Some areas in Colorado have experienced changes in water chemistry as a result of recovery from acid deposition57. In Coal Creek, pH has remained within a relatively stable range between 7 and 8.5 (Supplementary Fig. 3). Recovery from acid precipitation however may not express as increasing pH but as decreasing ratios of (Ca + Mg) to alkalinity, as watersheds gradually lose sulfuric acid as an additional acid source for weathering58. The (Ca + Mg)/DIC ratios from 2016 to 2019 do not indicate a strong correlation with sulfate but decrease with discharge. This is possibly due to higher proportions of water from shallow soil zone with low Ca and Mg concentrations in wet years. Analysis for long-term trend line will require long-term data of sulfate, Ca, Mg, and alkalinity or DIC. In Coal Creek, the lack of these long-term data prevents such analysis such that we cannot fully rule out the possibility of acid rain impacts.

Quantifying the long-term trend: a call for establishing HEMs as sentinel sites for consistent and persistent monitoring

The contrasting variations across different solutes accentuate the complex response of Earth’s surface processes to warming. Comparison analysis for long-term and short-term data does not lead to decisive conclusions about the long-term response of stream chemistry to environmental conditions in this work. As highlighted in Fig. 7, the LOADEST model developed using long-term data captured the dynamics and concentration range exhibited in these data, and projected the solute dynamics in very similar patterns as in long-term data. In other words, models can only be as good as data. It is important to keep in mind that the infrequent, bimonthly data typically recorded only one- or two-points during snowmelt, often missing the snowmelt peaks where the highest concentrations of DOC and lowest concentrations of geogenic solutes occur. The increase in Fe and Al in 2016 potentially indicates that variations observed in recent years have already occurred in earlier years. But low-frequency measurements cannot capture these dynamics. As such we cannot draw unequivocal conclusions about the long-term trend.

The concerted escalation of biogenic solute concentrations in topsoils may collaboratively suggest changes occur fastest and earliest in the top thin veneer of the Earth surface with abundant stores of OM. These marked increases may be also an early sign of a tipping point of climate change, above which the rates of soil carbon decomposition may increase substantially.
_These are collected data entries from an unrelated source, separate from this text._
-- pv_equiv track=rewrite | github.com/GustavoHCruz/SplicingSitesIdentifierCNN | algorithms/Module 1 - Selection.py | make_introns_list
-- ===== SOURCE A (Python) =====
-- def make_introns_list(exons_list, length):
--   i = 0
--   seq = []
--   if exons_list[i][0] != 0:
--     seq.append([0, exons_list[i][0]-1])
--   while i < len(exons_list) - 1:
--     seq.append([exons_list[i][1]+1, exons_list[i+1][0]-1])
--     i += 1
--   if exons_list[-1][1] != length - 1:
--     seq.append([exons_list[-1][1]+1, length-1])
--
--   return seq
-- ===== SOURCE B (Python) =====
-- def make_introns_list(exons_list, length):
--   lefts = [0] + [e[1] + 1 for e in exons_list]
--   rights = [e[0] - 1 for e in exons_list] + [length - 1]
--   gaps = [[l, r] for l, r in zip(lefts, rights)]
--   if exons_list[0][0] == 0:
--     gaps = gaps[1:]
--   if exons_list[-1][1] == length - 1:
--     gaps = gaps[:-1]
--   return gaps
-- ===== Notes on version B (the rewrite author's own statement) =====
-- stated objective: alternative
-- what changed: A walks indices with a while loop, special-casing the first exon and re-reading exons_list[-1] for the tail; B has no gap-emitting loop: it builds the two shifted boundary lists ([0]+ends+1 and starts-1+[length-1]), zips them into the full candidate gap list, and then trims the leading/trailing entry by slicing when the first exon starts at 0 or the last ends at length-1.
import Mathlib
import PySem

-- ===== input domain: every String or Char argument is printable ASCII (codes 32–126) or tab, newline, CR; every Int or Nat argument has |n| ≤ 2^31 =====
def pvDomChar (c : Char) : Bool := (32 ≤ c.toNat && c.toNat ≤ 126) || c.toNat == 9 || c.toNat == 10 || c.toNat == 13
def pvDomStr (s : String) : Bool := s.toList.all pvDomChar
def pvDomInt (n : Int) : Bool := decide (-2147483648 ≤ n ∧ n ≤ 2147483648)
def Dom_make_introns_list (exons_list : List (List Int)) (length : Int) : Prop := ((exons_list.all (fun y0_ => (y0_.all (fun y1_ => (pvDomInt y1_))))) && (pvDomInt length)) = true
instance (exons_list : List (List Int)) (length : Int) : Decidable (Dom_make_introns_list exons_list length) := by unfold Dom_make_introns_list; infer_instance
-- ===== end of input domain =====

-- B replaces A's index-pairing while loop by zipping two shifted boundary lists into the
-- full candidate gap list and then trimming its edges by slicing; objective: alternative.

-- xs[j] with default for the IndexError case; the default is only reached outside Pre_.
def pvG (e : List Int) (j : Int) : Int := (PySem.List.pyGet? e j).getD 0
def pvG2 (xs : List (List Int)) (i j : Int) : Int := pvG ((PySem.List.pyGet? xs i).getD []) j

-- ===== PORT A =====
def make_introns_list (exons_list : List (List Int)) (length : Int) : List (List Int) :=
  -- i = 0; seq = []
  let seq : List (List Int) :=
    if pvG2 exons_list 0 0 ≠ 0 then [[0, pvG2 exons_list 0 0 - 1]] else []
  -- while i < len(exons_list) - 1
  let seq := (List.range (exons_list.length - 1)).foldl
    (fun acc (i : Nat) => acc ++ [[pvG2 exons_list (i : Int) 1 + 1, pvG2 exons_list ((i : Int) + 1) 0 - 1]]) seq
  if pvG2 exons_list (-1) 1 ≠ length - 1 then
    seq ++ [[pvG2 exons_list (-1) 1 + 1, length - 1]]
  else seq

-- ===== PORT B =====
def make_introns_list_alt (exons_list : List (List Int)) (length : Int) : List (List Int) :=
  let lefts : List Int := 0 :: exons_list.map (fun e => pvG e 1 + 1)
  let rights : List Int := exons_list.map (fun e => pvG e 0 - 1) ++ [length - 1]
  let gaps := (lefts.zip rights).map (fun p => [p.1, p.2])
  let gaps := if pvG2 exons_list 0 0 = 0 then PySem.List.slice gaps (some 1) none else gaps
  let gaps := if pvG2 exons_list (-1) 1 = length - 1 then PySem.List.slice gaps none (some (-1)) else gaps
  gaps

-- ===== PRECONDITION & SPEC =====
-- Exactly where Python A returns normally: it indexes exons_list[0] (IndexError on []) and
-- reads index 0 and 1 of every exon (IndexError on an inner list shorter than 2).
def Pre_make_introns_list (exons_list : List (List Int)) (length : Int) : Prop :=
  exons_list ≠ [] ∧ ∀ e ∈ exons_list, 2 ≤ e.length
instance (exons_list : List (List Int)) (length : Int) : Decidable (Pre_make_introns_list exons_list length) := by unfold Pre_make_introns_list; infer_instance
def pvWitness_make_introns_list : List (List Int) × Int := ([[0, 4], [10, 14]], 20)

def Spec_make_introns_list (exons_list : List (List Int)) (length : Int) (out : List (List Int)) : Prop := out = make_introns_list_alt exons_list length
instance (exons_list : List (List Int)) (length : Int) (out : List (List Int)) : Decidable (Spec_make_introns_list exons_list length out) := by unfold Spec_make_introns_list; infer_instance

-- ===== CLAIM (what is proved, stated in full; the proofs are below) =====
def Claim_equal_make_introns_list : Prop := ∀ (exons_list : List (List Int)) (length : Int), Dom_make_introns_list exons_list length → Pre_make_introns_list exons_list length → Spec_make_introns_list exons_list length (make_introns_list exons_list length)

-- ===== LEMMAS AND PROOFS =====

-- the gap intervals emitted from cursor position pos onward, and the final cursor
def pvGaps (pos : Int) : List (List Int) → List (List Int)
  | [] => []
  | e :: t => [pos, pvG e 0 - 1] :: pvGaps (pvG e 1 + 1) t

def pvEnd (pos : Int) : List (List Int) → Int
  | [] => pos
  | e :: t => pvEnd (pvG e 1 + 1) t

lemma foldA_char (t : List (List Int)) :
    ∀ (e : List Int) (seq : List (List Int)),
    (List.range t.length).foldl
      (fun acc (i : Nat) => acc ++ [[pvG2 (e :: t) (i : Int) 1 + 1, pvG2 (e :: t) ((i : Int) + 1) 0 - 1]]) seq
    = seq ++ pvGaps (pvG e 1 + 1) t := by
  induction t with
  | nil => intro e seq; simp [pvGaps]
  | cons f t ih =>
    intro e seq
    simp only [List.length_cons]
    rw [List.range_succ_eq_map]
    simp only [List.foldl_cons, List.foldl_map, Nat.succ_eq_add_one]
    have h0 : pvG2 (e :: f :: t) (((0 : Nat) : Int)) 1 = pvG e 1 := by
      simp [pvG2, PySem.List.pyGet?_zero]
    have h1 : pvG2 (e :: f :: t) (((0 : Nat) : Int) + 1) 0 = pvG f 0 := by
      have : (((0 : Nat) : Int) + 1) = ((1 : Nat) : Int) := by norm_num
      rw [this]
      simp [pvG2, PySem.List.pyGet?_natCast]
    rw [h0, h1]
    have hfun : (fun (acc : List (List Int)) (i : Nat) =>
          acc ++ [[pvG2 (e :: f :: t) ((i + 1 : Nat) : Int) 1 + 1,
                   pvG2 (e :: f :: t) (((i + 1 : Nat) : Int) + 1) 0 - 1]])
        = (fun (acc : List (List Int)) (i : Nat) =>
          acc ++ [[pvG2 (f :: t) (i : Int) 1 + 1, pvG2 (f :: t) ((i : Int) + 1) 0 - 1]]) := by
      funext acc i
      have g1 : pvG2 (e :: f :: t) ((i + 1 : Nat) : Int) 1 = pvG2 (f :: t) (i : Int) 1 := by
        simp [pvG2]
      have g2 : pvG2 (e :: f :: t) (((i + 1 : Nat) : Int) + 1) 0 = pvG2 (f :: t) ((i : Int) + 1) 0 := by
        have e1 : (((i + 1 : Nat) : Int) + 1) = ((i + 2 : Nat) : Int) := by push_cast; ring
        have e2 : ((i : Int) + 1) = ((i + 1 : Nat) : Int) := by push_cast; ring
        rw [e1, e2]
        simp only [pvG2]
        rw [PySem.List.pyGet?_natCast, PySem.List.pyGet?_natCast]
        simp
      rw [g1, g2]
    rw [hfun, ih f]
    simp [pvGaps]

lemma last_char (t : List (List Int)) :
    ∀ (e : List Int), pvG2 (e :: t) (-1) 1 + 1 = pvEnd (pvG e 1 + 1) t := by
  induction t with
  | nil => intro e; simp [pvG2, pvEnd, PySem.List.pyGet?_neg_one]
  | cons f t ih =>
    intro e
    simp only [pvEnd]
    rw [← ih f]
    simp [pvG2, PySem.List.pyGet?_neg_one, List.getLast?_cons_cons]

-- B's zipped candidate list is the full gap list: each exon's pre-gap plus the final tail gap.
lemma zip_char (exons : List (List Int)) :
    ∀ (pos length : Int),
    ((pos :: exons.map (fun e => pvG e 1 + 1)).zip
        (exons.map (fun e => pvG e 0 - 1) ++ [length - 1])).map (fun p => [p.1, p.2])
    = pvGaps pos exons ++ [[pvEnd pos exons, length - 1]] := by
  induction exons with
  | nil => intro pos length; simp [pvGaps, pvEnd]
  | cons e t ih =>
    intro pos length
    simp only [List.map_cons, List.cons_append, List.zip_cons_cons, pvGaps, pvEnd]
    rw [ih]

-- ===== VERDICT (by name: the statement is the Claim_ definition above) =====
theorem make_introns_list_spec : Claim_equal_make_introns_list := by
  intro exons_list length _dom pre
  obtain ⟨hne, _⟩ := pre
  obtain ⟨e, t, rfl⟩ := List.exists_cons_of_ne_nil hne
  unfold Spec_make_introns_list make_introns_list make_introns_list_alt
  have hlen : (e :: t).length - 1 = t.length := by simp
  have h00 : pvG2 (e :: t) 0 0 = pvG e 0 := by simp [pvG2]
  have hG := zip_char t (pvG e 1 + 1) length
  have hlast := last_char t e
  simp only [hlen, List.map_cons, List.cons_append, List.zip_cons_cons, List.map_cons] at *
  rw [foldA_char, hG, h00]
  set G := pvGaps (pvG e 1 + 1) t with hGdef
  set E := pvEnd (pvG e 1 + 1) t with hEdef
  -- last condition: pvG2 (e::t) (-1) 1 = E - 1
  have hL : pvG2 (e :: t) (-1) 1 = E - 1 := by omega
  rw [hL]
  by_cases hs : pvG e 0 = 0 <;> by_cases he : E - 1 = length - 1 <;>
    simp only [hs, he, if_pos, if_neg, ite_true, ite_false, ne_eq, not_true_eq_false,
      not_false_eq_true, if_true, if_false, sub_left_inj] <;>
    simp [hs, he, PySem.List.slice_from_one, PySem.List.slice_to_neg_one,
      List.dropLast_concat, List.dropLast_append_cons, sub_add_cancel]
  rw [show ([0, pvG e 0 - 1] :: (G ++ [[E, length - 1]]))
        = (([0, pvG e 0 - 1] :: G) ++ [[E, length - 1]]) from by simp,
     List.dropLast_concat]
However, this message will remain equivocal with the lack of long-term data at consistent, sufficient frequency. This work underscores therefore the needs for long-term data with sufficient sampling frequency that capture the full dynamics of stream solute variation, in particular under temperature and flow conditions where rapid changes occur. Such data can rule out the possibility of temporal aliasing, differentiate multiple mechanisms, and enable hypothesis testing.
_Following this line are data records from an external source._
-- pv_equiv track=rewrite | github.com/barnold-xyz/advent | 2023/18/18.py | count_crosses
-- ===== SOURCE A (Python) =====
-- def count_crosses(grid, trench, x_values):
--     crosses = {}
--     for (x, y) in grid:
--         if (x, y) in trench:
--             crosses[(x, y)] = 0
--             continue
--         count = 0
--         for x2 in range(min(x_values), x):
--             if (x2, y) in trench and (x2 - 1, y) not in trench:
--                 count += 1
--         crosses[(x, y)] = count
--     return crosses
-- ===== SOURCE B (Python) =====
-- def count_crosses(grid, trench, x_values):
--     tset = set(trench)
--     rows = {}
--     for (tx, ty) in dict.fromkeys(trench):
--         if (tx - 1, ty) not in tset:
--             rows.setdefault(ty, []).append(tx)
--     mn = min(x_values) if x_values else None
--     crosses = {}
--     for (x, y) in grid:
--         if (x, y) in tset:
--             crosses[(x, y)] = 0
--         else:
--             crosses[(x, y)] = sum(1 for e in rows.get(y, []) if mn <= e < x)
--     return crosses
-- ===== Notes on version B (the rewrite author's own statement) =====
-- stated objective: faster
-- what changed: Instead of scanning every x2 in range(min, x) with O(|trench|) list membership per step, B precomputes a trench hash set and a per-row list of left-edge x-coordinates once, then counts per cell by filtering that short row list.
import Mathlib
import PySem

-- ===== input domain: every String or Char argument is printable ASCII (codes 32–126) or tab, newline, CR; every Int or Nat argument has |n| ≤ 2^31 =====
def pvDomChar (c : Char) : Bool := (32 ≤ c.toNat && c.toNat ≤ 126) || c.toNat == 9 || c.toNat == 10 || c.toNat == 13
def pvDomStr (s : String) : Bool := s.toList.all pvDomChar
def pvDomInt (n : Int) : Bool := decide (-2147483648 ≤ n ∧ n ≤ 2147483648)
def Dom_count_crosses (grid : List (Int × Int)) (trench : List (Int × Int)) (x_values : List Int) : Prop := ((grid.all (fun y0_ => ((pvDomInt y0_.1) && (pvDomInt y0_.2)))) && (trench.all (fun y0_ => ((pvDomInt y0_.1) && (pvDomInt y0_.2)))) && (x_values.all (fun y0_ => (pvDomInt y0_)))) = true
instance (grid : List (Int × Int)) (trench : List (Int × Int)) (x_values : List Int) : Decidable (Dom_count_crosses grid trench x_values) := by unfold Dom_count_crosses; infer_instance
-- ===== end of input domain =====

-- B replaces A's per-cell scan of range(min, x) (with list membership tests) by a
-- precomputed per-row list of left-edge x-coordinates, counted by a filter per cell.

-- ===== PORT A =====
def count_crosses (grid : List (Int × Int)) (trench : List (Int × Int)) (x_values : List Int) : List (Int × Int × Int) :=
  let crosses := grid.foldl (fun (d : PySem.Dict (Int × Int) Int) p =>
    if trench.contains p then d.insert p 0
    else
      -- min(x_values): ValueError on [], totalized with .getD 0 (excluded by Pre_)
      let count := (PySem.List.pyRange ((PySem.List.min? x_values (fun v => v)).getD 0) p.1 1).foldl
        (fun c x2 => if trench.contains (x2, p.2) && !(trench.contains (x2 - 1, p.2)) then c + 1 else c) 0
      d.insert p count) PySem.Dict.empty
  crosses.items.map (fun q => (q.1.1, q.1.2, q.2))

-- ===== PORT B =====
def count_crosses_alt (grid : List (Int × Int)) (trench : List (Int × Int)) (x_values : List Int) : List (Int × Int × Int) :=
  let tset : PySem.Set (Int × Int) := PySem.Set.ofList trench
  let rows := (PySem.List.dedup trench).foldl
    (fun (r : PySem.Dict Int (List Int)) q =>
      if !(PySem.Set.contains tset (q.1 - 1, q.2)) then r.modify q.2 [] (fun l => l ++ [q.1]) else r)
    PySem.Dict.empty
  -- min(x_values) if x_values else None; the None branch is unreachable under Pre_, totalized with .getD 0
  let mn := (PySem.List.min? x_values (fun v => v)).getD 0
  let crosses := grid.foldl (fun (d : PySem.Dict (Int × Int) Int) p =>
    if PySem.Set.contains tset p then d.insert p 0
    else d.insert p (((rows.getD p.2 []).filter (fun e => mn ≤ e && e < p.1)).length : Int))
    PySem.Dict.empty
  crosses.items.map (fun q => (q.1.1, q.1.2, q.2))

-- ===== PRECONDITION & SPEC =====
-- Pre_ excludes exactly the inputs where Python A raises: min([]) (ValueError) is reached
-- iff x_values is empty and some grid cell is not in trench.
def Pre_count_crosses (grid : List (Int × Int)) (trench : List (Int × Int)) (x_values : List Int) : Prop :=
  x_values ≠ [] ∨ ∀ p ∈ grid, p ∈ trench
instance (grid : List (Int × Int)) (trench : List (Int × Int)) (x_values : List Int) : Decidable (Pre_count_crosses grid trench x_values) := by unfold Pre_count_crosses; infer_instance
def pvWitness_count_crosses : (List (Int × Int)) × (List (Int × Int)) × List Int := ([(1, 0), (3, 0)], [(0, 0), (2, 0)], [0])
def Spec_count_crosses (grid : List (Int × Int)) (trench : List (Int × Int)) (x_values : List Int) (out : List (Int × Int × Int)) : Prop := out = count_crosses_alt grid trench x_values
instance (grid : List (Int × Int)) (trench : List (Int × Int)) (x_values : List Int) (out : List (Int × Int × Int)) : Decidable (Spec_count_crosses grid trench x_values out) := by unfold Spec_count_crosses; infer_instance

-- ===== CLAIM (what is proved, stated in full; the proofs are below) =====
def Claim_equal_count_crosses : Prop := ∀ (grid : List (Int × Int)) (trench : List (Int × Int)) (x_values : List Int), Dom_count_crosses grid trench x_values → Pre_count_crosses grid trench x_values → Spec_count_crosses grid trench x_values (count_crosses grid trench x_values)

-- ===== LEMMAS AND PROOFS =====

-- the per-row fold in B appends q.1 for every edge pair with row y, in order
theorem pv_rows_getD (l : List (Int × Int)) (tset : PySem.Set (Int × Int))
    (r : PySem.Dict Int (List Int)) (y : Int) :
    (l.foldl (fun (r : PySem.Dict Int (List Int)) q =>
        if !(PySem.Set.contains tset (q.1 - 1, q.2)) then r.modify q.2 [] (fun l => l ++ [q.1]) else r) r).getD y []
      = r.getD y [] ++ (l.filter (fun q => !(PySem.Set.contains tset (q.1 - 1, q.2)) && q.2 == y)).map (·.1) := by
  induction l generalizing r with
  | nil => simp
  | cons q l ih =>
    rw [List.foldl_cons]
    by_cases h : (q.1 - 1, q.2) ∈ tset
    · rw [if_neg (by simp [h]), ih, List.filter_cons]
      simp [h]
    · rw [if_pos (by simp [h]), ih, List.filter_cons, PySem.Dict.getD_modify]
      by_cases hy : y = q.2
      · subst hy
        simp [h, List.append_assoc]
      · have hb : (q.2 == y) = false := by simp [Ne.symm hy]
        simp [hy, hb, h]

-- two Nodup lists with the same members have the same length
theorem pv_length_eq_of_nodup {α : Type} [DecidableEq α] {l1 l2 : List α}
    (h1 : l1.Nodup) (h2 : l2.Nodup) (h : ∀ a, a ∈ l1 ↔ a ∈ l2) : l1.length = l2.length := by
  rw [← List.toFinset_card_of_nodup h1, ← List.toFinset_card_of_nodup h2]
  congr 1
  ext a
  simp [h a]

-- the core counting identity: A's range scan equals B's row-list filter
theorem pv_count_eq (trench : List (Int × Int)) (mn x y : Int) :
    ((PySem.List.pyRange mn x 1).filter
        (fun x2 => trench.contains (x2, y) && !(trench.contains (x2 - 1, y)))).length
      = (((PySem.List.dedup trench).foldl
          (fun (r : PySem.Dict Int (List Int)) q =>
            if !(PySem.Set.contains (PySem.Set.ofList trench) (q.1 - 1, q.2)) then r.modify q.2 [] (fun l => l ++ [q.1]) else r)
          PySem.Dict.empty).getD y []
         |>.filter (fun e => mn ≤ e && e < x)).length := by
  rw [pv_rows_getD]
  simp only [PySem.Dict.getD_empty, List.nil_append]
  apply pv_length_eq_of_nodup
  · exact (PySem.List.nodup_pyRange_one mn x).filter _
  · apply List.Nodup.filter
    apply List.Nodup.map_on _ ((PySem.List.nodup_dedup trench).filter _)
    intro a ha b hb hab
    simp only [List.mem_filter, Bool.and_eq_true, beq_iff_eq] at ha hb
    exact Prod.ext hab (ha.2.2.trans hb.2.2.symm)
  · intro a
    simp only [List.mem_filter, PySem.List.mem_pyRange_one, List.mem_map, Bool.and_eq_true,
      decide_eq_true_eq, Bool.not_eq_true', beq_iff_eq]
    constructor
    · rintro ⟨⟨hmn, hx⟩, ht, hnt⟩
      refine ⟨⟨(a, y), ⟨?_, ?_, rfl⟩, rfl⟩, hmn, hx⟩
      · simpa [PySem.List.mem_dedup] using ht
      · have h2 : (a - 1, y) ∉ trench := by simpa using hnt
        simp [PySem.Set.contains_eq_listContains, PySem.Set.mem_ofList, h2]
    · rintro ⟨⟨q, ⟨hqm, hqn, hqy⟩, hq1⟩, hmn, hx⟩
      subst hq1
      refine ⟨⟨hmn, hx⟩, ?_, ?_⟩
      · rw [← hqy]
        have hq' : q ∈ trench := by simpa [PySem.List.mem_dedup] using hqm
        simpa using hq'
      · rw [← hqy]
        have h2 : (q.1 - 1, q.2) ∉ trench := by
          simpa [PySem.Set.contains_eq_listContains, PySem.Set.mem_ofList] using hqn
        simpa using h2

theorem count_crosses_eq_alt (grid trench : List (Int × Int)) (x_values : List Int) :
    count_crosses grid trench x_values = count_crosses_alt grid trench x_values := by
  simp only [count_crosses, count_crosses_alt]
  congr 1
  congr 1
  apply PySem.List.foldl_congr_mem
  intro d p _
  rw [show PySem.Set.contains (PySem.Set.ofList trench) p = trench.contains p from by
    simp [PySem.Set.contains_eq_listContains, PySem.Set.mem_ofList]]
  by_cases h : trench.contains p = true
  · rw [if_pos h, if_pos h]
  · rw [if_neg h, if_neg h]
    congr 1
    rw [PySem.List.foldl_if_add_one, List.countP_eq_length_filter,
        pv_count_eq trench ((PySem.List.min? x_values (fun v => v)).getD 0) p.1 p.2]
    simp

-- ===== VERDICT (by name: the statement is the Claim_ definition above) =====
theorem count_crosses_spec : Claim_equal_count_crosses := by
  intro grid trench x_values _ _
  unfold Spec_count_crosses
  exact count_crosses_eq_alt grid trench x_values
Many HEMs are similarly in remote areas with limited accessibility for temporally dense sampling as in Coal Creek, such that we cannot understand the full magnitude and impact of climatic shifts and environmental perturbations. The present time is often labeled as an era of “big data”. The past decades have witnessed rapid advances in technology and an unprecedented generation of earth surface data59. Detailed, high-resolution earth surface characteristics data have now become available at unprecedented rates and quantities60. The availability of long-term, consistent observations that reflect the functioning of earth’s surface (e.g., water chemistry), however, remains to be the bottleneck for understanding earth system response to environmental perturbations. Large collaborative research networks have galvanized to collect consistent data for cross-site comparison61,62. Most of the available data however are still in easy-to-access places. Places such as HEMs that experience rapid changes are in dire need of earth system response data to understand ongoing changes63. In places such as tropical glaciers in the Andes, the issue of data limitation is even more exacerbated.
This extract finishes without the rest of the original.